Canada ponders many plans for shipping Arctic fuel

What will haul Arctic petroleum and other resources to southern markets? A pipeline network, super-strength icebreaker tankers, submarine freighters, a railroad, dirigibles, or a combination of any of these modes of transportation?

At this time no one seems sure of the answer. A special committee of the Canadian Senate has been grappling with the immense logistics problem posed by ambitious plans to exploit the far north's energy potential.

The committee, headed by Sen. Earl Hastings of Alberta, was actually summoned to examine proposals for northern pipelines and to draw up legislation for construction of such a transmission link - initially for Alaskan natural gas.

But in recent weeks the committee has become a depository for other brave ideas and sudden revelations stemming from the emerging pattern of petroleum discoveries both on shore and at sea.

Economic realities seem to have come into play as well, reducing, for example , a much promoted dual-delivery system of pipelines and tankers to a single cheapest choice. Dome Petroleum Ltd., which has scored several crude oil discoveries in the ice-infested waters of the Beaufort Sea and will need some means of delivery by 1986, has dropped its plan for an overland pipeline through the Mackenzie River valley. Instead, it has opted for tanker-borne traffic - at least until volume is too much to handle in a sealift, perhaps by the end of the decade.

That doesn't mean that the pipeline from the Mackenzie delta - a most controversial proposal in the mid-'70s - either gas, oil, or both - will not be pushed by other operators in the region. Esso-Imperial, Gulf Canada, Shell Canada, and some smaller companies have a stake in discoveries, mainly gas, on land above the Arctic Circle and in the shallow waters of the Beaufort Sea. They may want to go the pipeline route for deliveries.

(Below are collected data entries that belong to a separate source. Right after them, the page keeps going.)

-- pv_equiv track=rewrite | github.com/suresh-vuppala/interview-ignite-lab | src/data/courses/dsa/prefix-sum/prefix-sum-fundamentals/count-odd-even-subarrays/code/python/count_odd_even_subarrays.py | count_odd_even_optimized
-- ===== SOURCE A (Python) =====
-- def count_odd_even_optimized(nums):
--     n = len(nums)
--     count = 0
--
--     for i in range(n):
--         odd_count = 0
--         even_count = 0
--
--         for j in range(i, n):
--             if nums[j] % 2 == 1:
--                 odd_count += 1
--             else:
--                 even_count += 1
--
--             if odd_count == even_count:
--                 count += 1
--
--     return count
-- ===== SOURCE B (Python) =====
-- def count_odd_even_optimized(nums):
--     # O(n): prefix balance (+1 odd / -1 even); a subarray is balanced iff two
--     # prefix balances are equal, so count equal-balance prefix pairs with a dict.
--     freq = {0: 1}
--     s = 0
--     count = 0
--     for x in nums:
--         s += 1 if x % 2 == 1 else -1
--         count += freq.get(s, 0)
--         freq[s] = freq.get(s, 0) + 1
--     return count
-- ===== Notes on version B (the rewrite author's own statement) =====
-- stated objective: faster
-- what changed: Replaced the quadratic all-subarrays double loop by a single pass over prefix balances (+1 for odd, -1 for even) counting equal-balance prefix pairs with a hash map.
import Mathlib
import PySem

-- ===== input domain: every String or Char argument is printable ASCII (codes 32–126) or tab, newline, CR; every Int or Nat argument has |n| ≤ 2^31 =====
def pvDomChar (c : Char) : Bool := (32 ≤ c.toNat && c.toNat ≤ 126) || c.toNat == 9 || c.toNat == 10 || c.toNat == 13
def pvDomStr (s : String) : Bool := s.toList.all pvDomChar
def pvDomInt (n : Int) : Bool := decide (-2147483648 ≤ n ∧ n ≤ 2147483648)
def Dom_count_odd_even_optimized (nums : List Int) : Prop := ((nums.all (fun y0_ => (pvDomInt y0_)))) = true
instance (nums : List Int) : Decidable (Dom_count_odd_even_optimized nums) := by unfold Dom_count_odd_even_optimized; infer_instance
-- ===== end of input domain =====

-- B replaces A's O(n^2) all-subarrays double loop by one O(n) pass over prefix
-- balances (+1 odd / -1 even), counting equal-balance prefix pairs with a dict.


-- ===== PORT A =====
-- A's inner-loop body: update (odd_count, even_count, count) with element x
def pvStepA (st : Int × Int × Int) (x : Int) : Int × Int × Int :=
  let st1 := if PySem.Int.mod x 2 == 1
             then (st.1 + 1, st.2.1, st.2.2)
             else (st.1, st.2.1 + 1, st.2.2)
  if st1.1 == st1.2.1 then (st1.1, st1.2.1, st1.2.2 + 1) else st1

-- literal port of A: outer loop over i in range(n), inner loop over j in range(i, n)
-- carrying (odd_count, even_count, count)
def count_odd_even_optimized (nums : List Int) : Int :=
  let n : Int := PySem.List.len nums
  (PySem.List.pyRange 0 n 1).foldl (fun count i =>
    ((PySem.List.pyRange i n 1).foldl
      (fun st j => pvStepA st (PySem.List.pyGetD nums j 0))
      (0, 0, count)).2.2) 0

-- ===== PORT B =====
-- literal port of B: one pass; state (freq dict, running balance s, count)
def count_odd_even_optimized_alt (nums : List Int) : Int :=
  (nums.foldl (fun (st : PySem.Dict Int Int × Int × Int) x =>
    let s := st.2.1 + (if PySem.Int.mod x 2 == 1 then 1 else -1)
    let count := st.2.2 + st.1.getD s 0
    (st.1.insert s (st.1.getD s 0 + 1), s, count))
    ((PySem.Dict.empty).insert 0 1, 0, 0)).2.2

-- ===== PRECONDITION & SPEC =====
def Spec_count_odd_even_optimized (nums : List Int) (out : Int) : Prop := out = count_odd_even_optimized_alt nums
instance (nums : List Int) (out : Int) : Decidable (Spec_count_odd_even_optimized nums out) := by unfold Spec_count_odd_even_optimized; infer_instance

-- ===== CLAIM (what is proved, stated in full; the proofs are below) =====
def Claim_equal_count_odd_even_optimized : Prop := ∀ (nums : List Int), Dom_count_odd_even_optimized nums → Spec_count_odd_even_optimized nums (count_odd_even_optimized nums)

-- ===== LEMMAS AND PROOFS =====

-- parity weight of an element (+1 odd, -1 even), shared vocabulary of the proofs
def pvF (x : Int) : Int := if PySem.Int.mod x 2 == 1 then 1 else -1

-- the list of prefix balances generated while scanning l starting from balance s
def pvPref : List Int → Int → List Int
  | [], _ => []
  | x :: l, s => (s + pvF x) :: pvPref l (s + pvF x)

-- pair count "first vs later": number of pairs (a, b), a before b, equal values
def pvPcf : List Int → Int
  | [] => 0
  | x :: l => (l.count x : Int) + pvPcf l

-- B's incremental matching against a multiplicity function m
def pvMatches (m : Int → Int) : List Int → Int
  | [] => 0
  | v :: vs => m v + pvMatches (fun w => if w = v then m w + 1 else m w) vs

theorem pvPref_shift (l : List Int) (s : Int) :
    pvPref l s = (pvPref l 0).map (fun v => s + v) := by
  induction l generalizing s with
  | nil => rfl
  | cons x l ih =>
    rw [pvPref, pvPref, ih (s + pvF x), ih (0 + pvF x), List.map_cons, List.map_map]
    congr 1
    · ring
    · exact List.map_congr_left (fun v _ => by simp only [Function.comp_apply]; ring)

-- one step of A's inner loop, evaluated on a concrete state
theorem pvStepA_eval (oc ec c x : Int) :
    pvStepA (oc, ec, c) x
      = (oc + (if PySem.Int.mod x 2 == 1 then 1 else 0),
         ec + (if PySem.Int.mod x 2 == 1 then 0 else 1),
         c + (if oc - ec + pvF x = 0 then 1 else 0)) := by
  unfold pvStepA pvF
  by_cases hx : (PySem.Int.mod x 2 == 1) = true
  · simp only [hx, if_true, beq_iff_eq]
    by_cases he : oc + 1 = ec
    · rw [if_pos he, if_pos (by omega)]
      simp
    · rw [if_neg he, if_neg (by omega)]
      simp
  · simp only [hx, if_false, Bool.false_eq_true, beq_iff_eq]
    by_cases he : oc = ec + 1
    · rw [if_pos he, if_pos (by omega)]
      simp
    · rw [if_neg he, if_neg (by omega)]
      simp

-- A's inner loop counts the zeros among the balances of pvPref
theorem pvInnerA (l : List Int) (oc ec c : Int) :
    (l.foldl pvStepA (oc, ec, c)).2.2
    = c + ((pvPref l (oc - ec)).count 0 : Int) := by
  induction l generalizing oc ec c with
  | nil => simp [pvPref]
  | cons x l ih =>
    rw [List.foldl_cons, pvStepA_eval, ih, pvPref, List.count_cons]
    have harg : oc + (if PySem.Int.mod x 2 == 1 then 1 else 0)
        - (ec + (if PySem.Int.mod x 2 == 1 then 0 else 1))
        = oc - ec + pvF x := by
      unfold pvF; split_ifs <;> ring
    rw [harg]
    by_cases hz : oc - ec + pvF x = 0
    · rw [if_pos hz, if_pos (by simp [hz])]
      push_cast; ring
    · rw [if_neg hz, if_neg (by simp [hz])]
      push_cast; ring

-- shifting the starting balance shifts every balance: zero-count relocates
theorem pvCount_shift (l : List Int) (s : Int) :
    (pvPref l s).count s = (pvPref l 0).count 0 := by
  rw [pvPref_shift]
  have hinj : Function.Injective (fun v : Int => s + v) := fun a b hab => by
    simpa using hab
  simpa using List.count_map_of_injective (pvPref l 0) (fun v : Int => s + v) hinj 0

-- sum of zero-counts over all suffixes = pair count of the prefix-balance list
theorem pvA2 (l : List Int) (s : Int) :
    pvPcf (s :: pvPref l s)
      = ((List.range l.length).map
          (fun k => ((pvPref (l.drop k) 0).count 0 : Int))).sum := by
  induction l generalizing s with
  | nil => simp [pvPref, pvPcf]
  | cons x l ih =>
    have hL : pvPcf (s :: pvPref (x :: l) s)
        = ((pvPref (x :: l) s).count s : Int)
          + pvPcf ((s + pvF x) :: pvPref l (s + pvF x)) := by
      simp [pvPcf, pvPref]
    rw [hL, ih (s + pvF x), pvCount_shift, List.length_cons,
      List.range_succ_eq_map, List.map_cons, List.map_map, List.sum_cons]
    congr 1

theorem pvMatches_congr (vs : List Int) (m m' : Int → Int) (h : ∀ v, m v = m' v) :
    pvMatches m vs = pvMatches m' vs := by
  induction vs generalizing m m' with
  | nil => rfl
  | cons v vs ih =>
    simp only [pvMatches, h v]
    exact congrArg _ (ih _ _ (fun w => by by_cases hw : w = v <;> simp [hw, h w, h v]))

theorem pvPcf_append_singleton (h : List Int) (v : Int) :
    pvPcf (h ++ [v]) = pvPcf h + (h.count v : Int) := by
  induction h with
  | nil => simp [pvPcf]
  | cons a h ih =>
    simp only [List.cons_append, pvPcf, ih, List.count_append, List.count_cons,
      List.count_nil, beq_iff_eq]
    by_cases hv : v = a
    · subst hv
      push_cast
      ring
    · rw [if_neg hv, if_neg (fun hh : a = v => hv hh.symm)]
      ring

theorem pvMatches_count (vs h : List Int) :
    pvMatches (fun v => (h.count v : Int)) vs = pvPcf (h ++ vs) - pvPcf h := by
  induction vs generalizing h with
  | nil => simp [pvMatches]
  | cons v vs ih =>
    have hcongr : pvMatches (fun w => if w = v then (h.count w : Int) + 1 else (h.count w : Int)) vs
        = pvMatches (fun w => ((h ++ [v]).count w : Int)) vs := by
      apply pvMatches_congr
      intro w
      by_cases hw : w = v <;> simp [hw, List.count_append, List.count_singleton] <;> omega
    simp only [pvMatches, hcongr, ih (h ++ [v])]
    rw [pvPcf_append_singleton]
    have : h ++ [v] ++ vs = h ++ v :: vs := by simp
    rw [this]
    ring

-- B's loop invariant
theorem pvBmain (l : List Int) (d : PySem.Dict Int Int) (s c : Int) :
    (l.foldl (fun (st : PySem.Dict Int Int × Int × Int) x =>
      let s := st.2.1 + (if PySem.Int.mod x 2 == 1 then 1 else -1)
      let count := st.2.2 + st.1.getD s 0
      (st.1.insert s (st.1.getD s 0 + 1), s, count)) (d, s, c)).2.2
    = c + pvMatches (fun v => d.getD v 0) (pvPref l s) := by
  induction l generalizing d s c with
  | nil => simp [pvPref, pvMatches]
  | cons x l ih =>
    rw [List.foldl_cons]
    show (l.foldl _ (d.insert (s + pvF x) (d.getD (s + pvF x) 0 + 1), s + pvF x,
      c + d.getD (s + pvF x) 0)).2.2 = _
    rw [ih]
    simp only [pvPref, pvMatches]
    have hfun : ∀ v, (d.insert (s + pvF x) (d.getD (s + pvF x) 0 + 1)).getD v 0
        = (fun w => if w = s + pvF x then d.getD w 0 + 1 else d.getD w 0) v := fun v => by
      rw [PySem.Dict.getD_insert]
      by_cases hv : v = s + pvF x <;> simp [hv]
    rw [pvMatches_congr _ _ _ hfun]
    ring

-- ===== VERDICT (by name: the statement is the Claim_ definition above) =====
theorem count_odd_even_optimized_spec : Claim_equal_count_odd_even_optimized := by
  intro nums _
  unfold Spec_count_odd_even_optimized count_odd_even_optimized count_odd_even_optimized_alt
  rw [pvBmain]
  show ((PySem.List.pyRange 0 (PySem.List.len nums) 1).foldl (fun count i =>
      ((PySem.List.pyRange i (PySem.List.len nums) 1).foldl
        (fun st j => pvStepA st (PySem.List.pyGetD nums j 0)) (0, 0, count)).2.2) 0)
    = 0 + pvMatches (fun v => ((PySem.Dict.empty : PySem.Dict Int Int).insert 0 1).getD v 0) (pvPref nums 0)
  have houter : ∀ (count i : Int), i ∈ PySem.List.pyRange 0 (PySem.List.len nums) 1 →
      ((PySem.List.pyRange i (PySem.List.len nums) 1).foldl
        (fun st j => pvStepA st (PySem.List.pyGetD nums j 0)) (0, 0, count)).2.2
      = count + ((pvPref (nums.drop i.toNat) 0).count 0 : Int) := by
    intro count i hi
    have hi0 : 0 ≤ i := (PySem.List.mem_pyRange_one.1 hi).1
    rw [PySem.List.foldl_pyRange_pyGetD nums 0 pvStepA (0, 0, count) hi0, pvInnerA]
    norm_num
  have hcong := PySem.List.foldl_congr_mem (PySem.List.pyRange 0 (PySem.List.len nums) 1)
    (fun count i => ((PySem.List.pyRange i (PySem.List.len nums) 1).foldl
      (fun st j => pvStepA st (PySem.List.pyGetD nums j 0)) (0, 0, count)).2.2)
    (fun count i => count + ((pvPref (nums.drop i.toNat) 0).count 0 : Int)) 0
    (fun acc x hx => houter acc x hx)
  rw [hcong]
  have hadd := PySem.List.foldl_add (PySem.List.pyRange 0 (PySem.List.len nums) 1)
    (fun i : Int => ((pvPref (nums.drop i.toNat) 0).count 0 : Int)) 0
  rw [hadd]
  have hrange : PySem.List.pyRange 0 (PySem.List.len nums) 1
      = (List.range nums.length).map (fun k : Nat => ((k : Int))) := by
    rw [PySem.List.pyRange_one]
    simp [PySem.List.len]
  rw [hrange, List.map_map]
  have hmap : ((List.range nums.length).map
      ((fun i : Int => ((pvPref (nums.drop i.toNat) 0).count 0 : Int)) ∘ (fun k : Nat => (k : Int))))
      = (List.range nums.length).map (fun k => ((pvPref (nums.drop k) 0).count 0 : Int)) := by
    exact List.map_congr_left fun k _ => by simp
  rw [hmap, ← pvA2 nums 0]
  have hm : ∀ v : Int, ((PySem.Dict.empty : PySem.Dict Int Int).insert 0 1).getD v 0
      = (fun w => (([(0 : Int)].count w : Nat) : Int)) v := fun v => by
    rw [PySem.Dict.getD_insert]
    by_cases hv : v = 0
    · simp [hv]
    · simp [hv, PySem.Dict.getD_empty, List.count_singleton]
      omega
  rw [pvMatches_congr _ _ _ hm, pvMatches_count]
  have h0 : ([(0 : Int)] ++ pvPref nums 0) = 0 :: pvPref nums 0 := by simp
  rw [h0]
  simp [pvPcf]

A 10-year moratorium slapped on the Mackenzie valley by the federal government will continue for approximately five more years to prevent any major industrial development for environmental and sociopolitical reasons.

Few industry experts, federal politicians, or even northern native people would support an extension of the ban.

The Canadian sections of the Alaska highway gas pipeline and a spur to gather Mackenzie delta fuel were to be the harbingers of northern transportation development.

But doubts persist about the viability of the project, which would cost some be completed as proposed.

Canada's north, even in the relatively short period of less than two decades of active exploration, has already become something of a graveyard of broken dreams for transportation proposals.

The Mackenzie valley has been targeted by no fewer than half a dozen promoters, some of the biggest names in the international petroleum business, for various transmission ventures.

All have come to naught.

Yet another pipeline proposal would bring gas from the Arctic islands by hopscotching through the polar archipelago to the mainland and eventually to the Great Lakes region to plug into existing continental distribution networks.

Prototype tankers designed for year-round operations in the icy ocean on the top of the world are now under construction by Dome Petroleum. This week Dome sold a 50 percent interest in this fleet to an affiliate for $200 million (Canadian).

Other designs call for a string of huge submarine oil carriers to run a shuttle service between the far north, Canada's eastern seaboard, and Western Europe.

Predictably, Canada's federally owned railway once put forward a plan to drive a set of rails all the way to the edge of the Arctic Ocean.

Unit trains several miles long were to bring oil or liquefied natural gas down south.

The use of giant helium-filled airships, though not actively pursued now, is still being discussed with utmost seriousness among transportation pioneers.

A British-built dirigible may be flown to the Canadian north to try carrying oilfield equipment of up to 10 tons between remote locations next winter.

Airborne dirigible-unit ''trains'' with massive lifting capacity, employing space-age navigational and cargo-transfer methods, may be feasible toward the turn of the century, advocates say.

In the meantime, the Canadian Senate committee is expected to legalize pipeline transportation as the initial means of tapping the north's riches.

But tankers of one description or another can't be far behind. And as industry planners here like to put it, more unconventional approachs to the unique demands of logistics in the inhospitable environment of the far north can't be too far off, either.